What is likely to happen, on the other hand, is a hybridization of machine and human. AGI cognitive assistance will permeate these industries, but their job is to give recommendations, not steer things directly. And it’s not at all so clear to me that this approach, “Oracle AI” as it is called on LW, is so dangerous.
Thank you for the patient explanation! This is an interesting argument that I’ll have to think about some more, but I’ve already adjusted my view of how I expect things to go based on it.
Two questions:
First, isn’t algorithmic trading a counterexample to your argument? It’s true that it’s a narrow domain, but it’s also one where AI systems are trusted with enormous sums of money, and have the potential to make enormous losses. E.g. one company apparently lost $440 million in less than an hour due to a glitch in their software. Wikipedia on the consequences:
Also, you give several examples of AGIs potentially making large mistakes with large consequences, but couldn’t e.g. a human strategist make a similarly big mistake as well?
You suggest that the corporate leadership could be held more responsible for a mistake by an AGI than if a human employer made the mistake, and I agree that this is definitely plausible. But I’m not sure whether it’s inevitable. If the AGI was initially treated the way a junior human employee would, i.e. initially kept subject to more supervision and given more limited responsibilities, and then had its responsibilities scaled up as people came to trust it more and it learned from its mistakes, would that necessarily be considered irresponsible by the shareholders and insurers? (There’s also the issue of privately held companies with no need to keep external shareholders satisfied.)
Kinda.

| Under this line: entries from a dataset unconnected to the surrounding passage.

-- pv_equiv track=rewrite | github.com/donkarlo/mrs-self-awareness | selfaware-drones/pgm/dag/dbn/tstbn/mjpf/MJPF_MR.py | FindGraphStructure
-- ===== SOURCE A (Python) =====
-- def FindGraphStructure (idx, offset):
--
--     # Number of clusters
--     N = int(max(idx)+1)
--
--     # Length of the data
--     data_length =  len(idx)
--
--     # Create the index list: it just gives a correspondence key-index
--     index = dict()
--     for i in range (0, N):
--         index[i] = i
--
--     # list with all the interactions from a node i to a node j, with i != j
--     interactions = []
--     for i in range (0, data_length - offset):
--         # If we have a movement from a cluster to another one
--         #if idx[i + 1] != idx[i]:
--         # Add the interaction to the list
--         pair = [idx[i + offset], idx[i]]
--         interactions.append(pair)
--     # Sort the list in ascending order of numbers
--     interactions.sort()
--
--     return index, interactions
-- ===== SOURCE B (Python) =====
-- def _index_map(N):
--     # key-index correspondence
--     return {i: i for i in range(N)}
--
--
-- def _transition_counts(idx, offset):
--     # count each transition pair (idx[i+offset], idx[i]) once
--     counts = {}
--     for pair in zip(idx[offset:], idx):
--         counts[pair] = counts.get(pair, 0) + 1
--     return counts
--
--
-- def _emit_sorted(counts):
--     # emit the pairs in ascending order directly from the sorted distinct keys
--     interactions = []
--     for key in sorted(counts):
--         interactions.extend([key[0], key[1]] for _ in range(counts[key]))
--     return interactions
--
--
-- def FindGraphStructure(idx, offset):
--     N = int(max(idx) + 1)
--     return _index_map(N), _emit_sorted(_transition_counts(idx, offset))
-- ===== Notes on version B (the rewrite author's own statement) =====
-- stated objective: alternative
-- what changed: B replaces A's gather-all-pairs-then-sort with three staged helpers: a hash counter over zip(idx[offset:], idx), then emission of the interactions in order by expanding the sorted distinct keys with their multiplicities; the index dict is a comprehension instead of A's loop.
-- outside the precondition, e.g. on FindGraphStructure([], 0): A raises ValueError, B raises ValueError; on FindGraphStructure([1, 0, 2], -1): A raises IndexError, B returns ({0: 0, 1: 1, 2: 2}, [[2, 1]])
import Mathlib
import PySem

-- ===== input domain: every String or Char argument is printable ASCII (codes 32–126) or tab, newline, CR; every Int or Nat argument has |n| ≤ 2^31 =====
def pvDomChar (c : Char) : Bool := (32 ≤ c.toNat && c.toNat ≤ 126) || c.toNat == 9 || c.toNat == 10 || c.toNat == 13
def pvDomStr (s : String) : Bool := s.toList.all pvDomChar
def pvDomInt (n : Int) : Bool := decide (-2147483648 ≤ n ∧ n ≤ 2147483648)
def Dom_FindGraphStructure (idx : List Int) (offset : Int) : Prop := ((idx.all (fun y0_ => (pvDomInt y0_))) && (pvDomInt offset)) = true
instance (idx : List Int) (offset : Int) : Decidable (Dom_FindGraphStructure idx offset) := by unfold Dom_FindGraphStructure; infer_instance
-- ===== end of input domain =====

-- B replaces A's gather-all-pairs-then-sort with three staged helpers — a comprehension for the
-- index dict, a hash counter of the zipped transition pairs, and an in-order emission that expands
-- the sorted distinct keys by their multiplicities (objective: alternative).

-- ===== PORT A =====
-- max(idx) raises ValueError on [] and idx[...] raises IndexError for offset < 0: both excluded by Pre_,
-- so the .getD 0 defaults below are never reached on admitted inputs.
def FindGraphStructure (idx : List Int) (offset : Int) : (List (Int × Int)) × List (List Int) :=
  let N : Int := (PySem.List.max? idx (fun y => y)).getD 0 + 1
  let dataLength : Int := idx.length
  let index : PySem.Dict Int Int :=
    (PySem.List.pyRange 0 N).foldl (fun d i => d.insert i i) PySem.Dict.empty
  let interactions : List (List Int) :=
    (PySem.List.pyRange 0 (dataLength - offset)).foldl
      (fun acc i => acc ++ [[PySem.List.pyGetD idx (i + offset) 0, PySem.List.pyGetD idx i 0]]) []
  (index.items, PySem.List.sorted interactions (fun x => x))

-- ===== PORT B =====
-- {i: i for i in range(N)}: the keys are distinct, so as an insertion-ordered association list
-- the comprehension IS this pair list (exact).
def pvIndexMap (N : Int) : List (Int × Int) :=
  (PySem.List.pyRange 0 N).map (fun i => (i, i))

def pvTransitionCounts (idx : List Int) (offset : Int) : PySem.Dict (Int × Int) Int :=
  ((PySem.List.slice idx (some offset) none).zip idx).foldl
    (fun counts pair => counts.modify pair 0 (· + 1)) PySem.Dict.empty

def pvEmitSorted (counts : PySem.Dict (Int × Int) Int) : List (List Int) :=
  (PySem.List.sorted2 counts.keys Prod.fst Prod.snd).foldl
    (fun interactions key =>
      interactions ++ List.replicate (counts.getD key 0).toNat [key.1, key.2]) []

def FindGraphStructure_alt (idx : List Int) (offset : Int) : (List (Int × Int)) × List (List Int) :=
  let N : Int := (PySem.List.max? idx (fun y => y)).getD 0 + 1
  (pvIndexMap N, pvEmitSorted (pvTransitionCounts idx offset))

-- ===== PRECONDITION & SPEC =====
-- Pre_ excludes exactly the inputs where the Python A raises: max([]) is a ValueError,
-- and a negative offset always runs idx[i] past the end (IndexError).
def Pre_FindGraphStructure (idx : List Int) (offset : Int) : Prop := idx ≠ [] ∧ 0 ≤ offset
instance (idx : List Int) (offset : Int) : Decidable (Pre_FindGraphStructure idx offset) := by unfold Pre_FindGraphStructure; infer_instance
def pvWitness_FindGraphStructure : List Int × Int := ([0, 1, 0, 2], 1)
def Spec_FindGraphStructure (idx : List Int) (offset : Int) (out : (List (Int × Int)) × List (List Int)) : Prop := out = FindGraphStructure_alt idx offset
instance (idx : List Int) (offset : Int) (out : (List (Int × Int)) × List (List Int)) : Decidable (Spec_FindGraphStructure idx offset out) := by unfold Spec_FindGraphStructure; infer_instance

-- ===== CLAIM (what is proved, stated in full; the proofs are below) =====
def Claim_equal_FindGraphStructure : Prop := ∀ (idx : List Int) (offset : Int), Dom_FindGraphStructure idx offset → Pre_FindGraphStructure idx offset → Spec_FindGraphStructure idx offset (FindGraphStructure idx offset)

-- ===== LEMMAS AND PROOFS =====

-- the key [a, b] that A's pair lists realise
def pvToL (p : Int × Int) : List Int := [p.1, p.2]

-- A's index-building loop over the fresh distinct keys of range(N) appends exactly B's pair list
lemma pv_index_eq (N : Int) :
    ((PySem.List.pyRange 0 N).foldl (fun d i => d.insert i i) PySem.Dict.empty).items
      = pvIndexMap N := by
  have h := PySem.Dict.items_foldl_insert_fresh (d := (PySem.Dict.empty : PySem.Dict Int Int))
    (l := PySem.List.pyRange 0 N) (k := fun i => i) (v := fun i => i)
    (by intro a _; exact PySem.Dict.contains_empty a)
    (by simpa using PySem.List.nodup_pyRange_one 0 N)
  simpa [pvIndexMap] using h

-- core's List.lt and Mathlib's lexicographic linear order on List Int are the same relation
lemma pv_listInt_lt_iff (a b : List Int) :
    (@LT.lt _ List.instLT a b) ↔ (@LT.lt _ (List.instLinearOrder (α := Int)).toLT a b) :=
  ⟨(List.lt_iff_lex_lt a b).mp, (List.lt_iff_lex_lt a b).mpr⟩

-- Python's sort result does not depend on which (propositionally equal) order instance the port elaborated
lemma pv_sorted_lt_congr {α κ : Type} (i1 i2 : LT κ) (d1 : @DecidableLT κ i1) (d2 : @DecidableLT κ i2)
    (h : ∀ a b : κ, (@LT.lt κ i1 a b ↔ @LT.lt κ i2 a b)) (xs : List α) (key : α → κ) :
    @PySem.List.sorted α κ i1 d1 xs key false = @PySem.List.sorted α κ i2 d2 xs key false := by
  unfold PySem.List.sorted
  simp only [Bool.false_eq_true, if_false]
  have hb : (fun a b : α => @decide _ (d1 (key a) (key b))) = (fun a b => @decide _ (d2 (key a) (key b))) :=
    funext fun a => funext fun b => decide_eq_decide.mpr (h (key a) (key b))
  exact congrArg (fun f => xs.foldl (fun acc x => PySem.List.insertBy f x acc) []) hb

-- sorting pairs by their tuple order = sorting them by the key [p.1, p.2] (Python's lexicographic tuple/list order agree)
lemma pv_sorted2_eq_sorted_listkey (xs : List (Int × Int)) :
    PySem.List.sorted2 xs Prod.fst Prod.snd =
      PySem.List.sorted (κ := List Int) xs (fun p => [p.1, p.2]) := by
  unfold PySem.List.sorted2 PySem.List.sorted
  simp only [Bool.false_eq_true, if_false]
  have hb : (fun a b : Int × Int => (decide (a.1 < b.1) || (!decide (b.1 < a.1) && decide (a.2 < b.2))))
      = (fun a b : Int × Int => decide (([a.1, a.2] : List Int) < [b.1, b.2])) := by
    funext a b
    rw [Bool.eq_iff_iff]
    simp [List.cons_lt_cons_iff]
    omega
  exact congrArg (fun f => xs.foldl (fun acc x => PySem.List.insertBy f x acc) []) hb

-- the index-loop pairs ARE zip(idx[offset:], idx)  (0 ≤ offset)
lemma pv_pairs_eq (idx : List Int) (offset : Int) (h : 0 ≤ offset) :
    (PySem.List.pyRange 0 ((idx.length : Int) - offset)).map
        (fun i => [PySem.List.pyGetD idx (i + offset) 0, PySem.List.pyGetD idx i 0]) =
      ((PySem.List.slice idx (some offset) none).zip idx).map pvToL := by
  obtain ⟨k, rfl⟩ := Int.eq_ofNat_of_zero_le h
  rw [PySem.List.slice_from idx h, Int.toNat_natCast]
  by_cases hk : idx.length ≤ k
  · have h2 : PySem.List.pyRange 0 ((idx.length : Int) - (k : Int)) = [] := by
      simp [PySem.List.pyRange]
      omega
    rw [h2, List.drop_eq_nil_of_le hk]
    simp
  · have hLk : (idx.length : Int) - (k : Int) = ((idx.length - k : Nat) : Int) := by omega
    rw [hLk, PySem.List.pyRange_zero_natCast, List.map_map]
    apply List.ext_getElem
    · simp [List.length_zip]
    · intro j hj1 hj2
      simp only [List.getElem_map, List.getElem_range, Function.comp_apply, List.getElem_zip,
        List.getElem_drop, pvToL]
      have hjk : j < idx.length - k := by simpa using hj1
      have e1 : ((j : Int) + (k : Int)) = ((j + k : Nat) : Int) := by push_cast; ring
      rw [e1, PySem.List.pyGetD_natCast, PySem.List.pyGetD_natCast]
      have hb1 : j + k < idx.length := by omega
      have hb2 : j < idx.length := by omega
      rw [List.getD_eq_getElem idx 0 hb1, List.getD_eq_getElem idx 0 hb2]
      simp [Nat.add_comm]

lemma pv_count_flatMap (l : List (Int × Int)) :
    ∀ (ks : List (Int × Int)), ks.Nodup → ∀ x,
      (ks.flatMap fun k => List.replicate (l.count k) k).count x
        = if x ∈ ks then l.count x else 0 := by
  intro ks
  induction ks with
  | nil => intro _ x; simp
  | cons k ks ih =>
    intro hnd x
    rw [List.flatMap_cons, List.count_append, ih hnd.of_cons x, List.count_replicate]
    by_cases hxk : x = k
    · subst hxk
      have : x ∉ ks := (List.nodup_cons.mp hnd).1
      simp [this]
    · simp [List.mem_cons, hxk, Ne.symm hxk, beq_iff_eq]

-- count-expansion over nodup keys covering l is a permutation of l
lemma pv_flatMap_replicate_count (l ks : List (Int × Int)) (hnd : ks.Nodup)
    (hm : ∀ x, x ∈ ks ↔ x ∈ l) :
    (ks.flatMap fun k => List.replicate (l.count k) k).Perm l := by
  rw [List.perm_iff_count]
  intro x
  rw [pv_count_flatMap l ks hnd x]
  by_cases hx : x ∈ ks
  · simp [hx]
  · have : x ∉ l := fun hc => hx ((hm x).mpr hc)
    simp [hx, List.count_eq_zero_of_not_mem this]

-- expansion of keys whose [a, b] views are in order is sorted
lemma pv_pairwise_flatMap_replicate (ks : List (Int × Int)) (c : Int × Int → Nat)
    (h : ks.Pairwise fun a b => pvToL a ≤ pvToL b) :
    (ks.flatMap fun k => List.replicate (c k) (pvToL k)).Pairwise (fun x y : List Int => x ≤ y) := by
  induction ks with
  | nil => simp
  | cons k ks ih =>
    rw [List.flatMap_cons, List.pairwise_append]
    refine ⟨?_, ih h.of_cons, ?_⟩
    · exact List.pairwise_replicate.mpr (Or.inr le_rfl)
    · intro a ha b hb
      obtain rfl := List.eq_of_mem_replicate ha
      obtain ⟨k', hk', hb'⟩ := List.mem_flatMap.mp hb
      obtain rfl := List.eq_of_mem_replicate hb'
      exact List.rel_of_pairwise_cons h hk'

-- ===== VERDICT (by name: the statement is the Claim_ definition above) =====
theorem FindGraphStructure_spec : Claim_equal_FindGraphStructure := by
  intro idx offset _ hpre
  unfold Spec_FindGraphStructure FindGraphStructure FindGraphStructure_alt pvEmitSorted pvTransitionCounts
  simp only [Prod.mk.injEq]
  refine ⟨pv_index_eq _, ?_⟩
  -- name the shared pair list
  set pairs : List (Int × Int) := (PySem.List.slice idx (some offset) none).zip idx with hpairs
  -- B's counting loop is collections.Counter of the pairs
  rw [← PySem.Dict.counter_eq_foldl pairs]
  -- A's appending loop is a map over the index range, which is exactly pairs (0 ≤ offset)
  rw [PySem.List.foldl_append_singleton_eq_map
        (fun i => [PySem.List.pyGetD idx (i + offset) 0, PySem.List.pyGetD idx i 0]),
      List.nil_append, pv_pairs_eq idx offset hpre.2]
  -- B's emission loop is a flatMap of replicated sorted keys
  rw [PySem.List.foldl_append_eq_flatMap
        (fun p : Int × Int => List.replicate ((PySem.Dict.counter pairs).getD p 0).toNat [p.1, p.2]),
      List.nil_append, PySem.Dict.keys_counter pairs, pv_sorted2_eq_sorted_listkey]
  set sks := PySem.List.sorted (κ := List Int) (PySem.Set.ofList pairs) (fun p => [p.1, p.2]) with hsks
  have hskperm : sks.Perm (PySem.Set.ofList pairs) := PySem.List.sorted_perm _ _ _
  have hnd : sks.Nodup := hskperm.nodup_iff.mpr (PySem.Set.nodup_ofList pairs)
  have hmem : ∀ x, x ∈ sks ↔ x ∈ pairs :=
    fun x => (hskperm.mem_iff).trans (PySem.Set.mem_ofList pairs x)
  have hflat : (sks.flatMap fun p => List.replicate ((PySem.Dict.counter pairs).getD p 0).toNat [p.1, p.2])
      = sks.flatMap fun p => List.replicate (pairs.count p) (pvToL p) := by
    have hf : (fun p : Int × Int => List.replicate ((PySem.Dict.counter pairs).getD p 0).toNat [p.1, p.2])
        = fun p => List.replicate (pairs.count p) (pvToL p) := by
      funext p
      rw [PySem.Dict.getD_counter, Int.toNat_natCast]
      rfl
    rw [hf]
  rw [hflat]
  have hbr1 := pv_sorted_lt_congr (α := Int × Int) List.instLT (List.instLinearOrder (α := Int)).toLT
      (fun a b : List Int => List.decidableLT a b) LinearOrder.toDecidableLT pv_listInt_lt_iff
      (PySem.Set.ofList pairs) (fun p => [p.1, p.2])
  have hbr2 := pv_sorted_lt_congr (α := List Int) List.instLT (List.instLinearOrder (α := Int)).toLT
      (fun a b : List Int => List.decidableLT a b) LinearOrder.toDecidableLT pv_listInt_lt_iff
      (pairs.map pvToL) (fun x => x)
  -- the sorted keys are in order under the [a, b] view
  have hle : sks.Pairwise fun a b => pvToL a ≤ pvToL b := by
    rw [hsks, hbr1]
    simpa [pvToL] using
      PySem.List.sorted_pairwise (PySem.Set.ofList pairs) (fun p : Int × Int => ([p.1, p.2] : List Int))
  have hpw := pv_pairwise_flatMap_replicate sks (fun p => pairs.count p) hle
  have hperm : (sks.flatMap fun p => List.replicate (pairs.count p) (pvToL p)).Perm (pairs.map pvToL) := by
    have h1 := (pv_flatMap_replicate_count pairs sks hnd hmem).map pvToL
    rw [List.map_flatMap] at h1
    simpa [List.map_replicate] using h1
  rw [hbr2]
  exact PySem.List.sorted_id_eq_of_perm_of_pairwise (pairs.map pvToL) _ hperm hpw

They are carefully watched and have separate risk management systems which impose constraints and limits on what they can do.
Yes, but that has nothing to do with AI: “To err is human, but to really screw up you need a computer”. Besides, there are equivalent human errors (fat fingers, add a few zeros to a trade inadvertently) with equivalent magnitude of losses.
If those risk management systems are themselves software, that doesn’t really change the overall picture.
If we’re talking about “would companies place AI systems in a role where those systems could cost the company lots of money if they malfunctioned”, then examples of AI systems having been placed in roles where they cost the company a lot of money have everything to do with the discussion.
It does because the issue is complexity and opaqueness. A simple gatekeeper filter along the lines of
is not an “AI system”.
In which case the AI splits the transaction into 2 transactions, each just below a gazillion.
I’m talking about contemporary-level-of-technology trading systems, not about future malicious AIs.
So? An opaque neural net would quickly learn how to get around trade size restrictions if given the proper motivations.
At which point the humans running this NN will notice that it likes to go around risk control measures and will… persuade it that it’s a bad idea.
It’s not like no one is looking at the trades it’s doing.
How? By instituting more complex control measures? Then you’re back to the problem Kaj mentioned above.
In the usual way. Contemporary trading systems are not black boxes full of elven magic. They are models, that is, a bunch of code and some data. If the model doesn’t do what you want it to do, you stick your hands in there and twiddle the doohickeys until it stops outputting twaddle.
Besides, in most trading systems the sophisticated part (“AI”) is an oracle. Typically it outputs predictions (e.g. of prices of financial assets) and its utility function is some loss function on the difference between the prediction and the actual. It has no concept of trades, or dollars, or position limits.
Translating these predictions into trades is usually quite straightforward.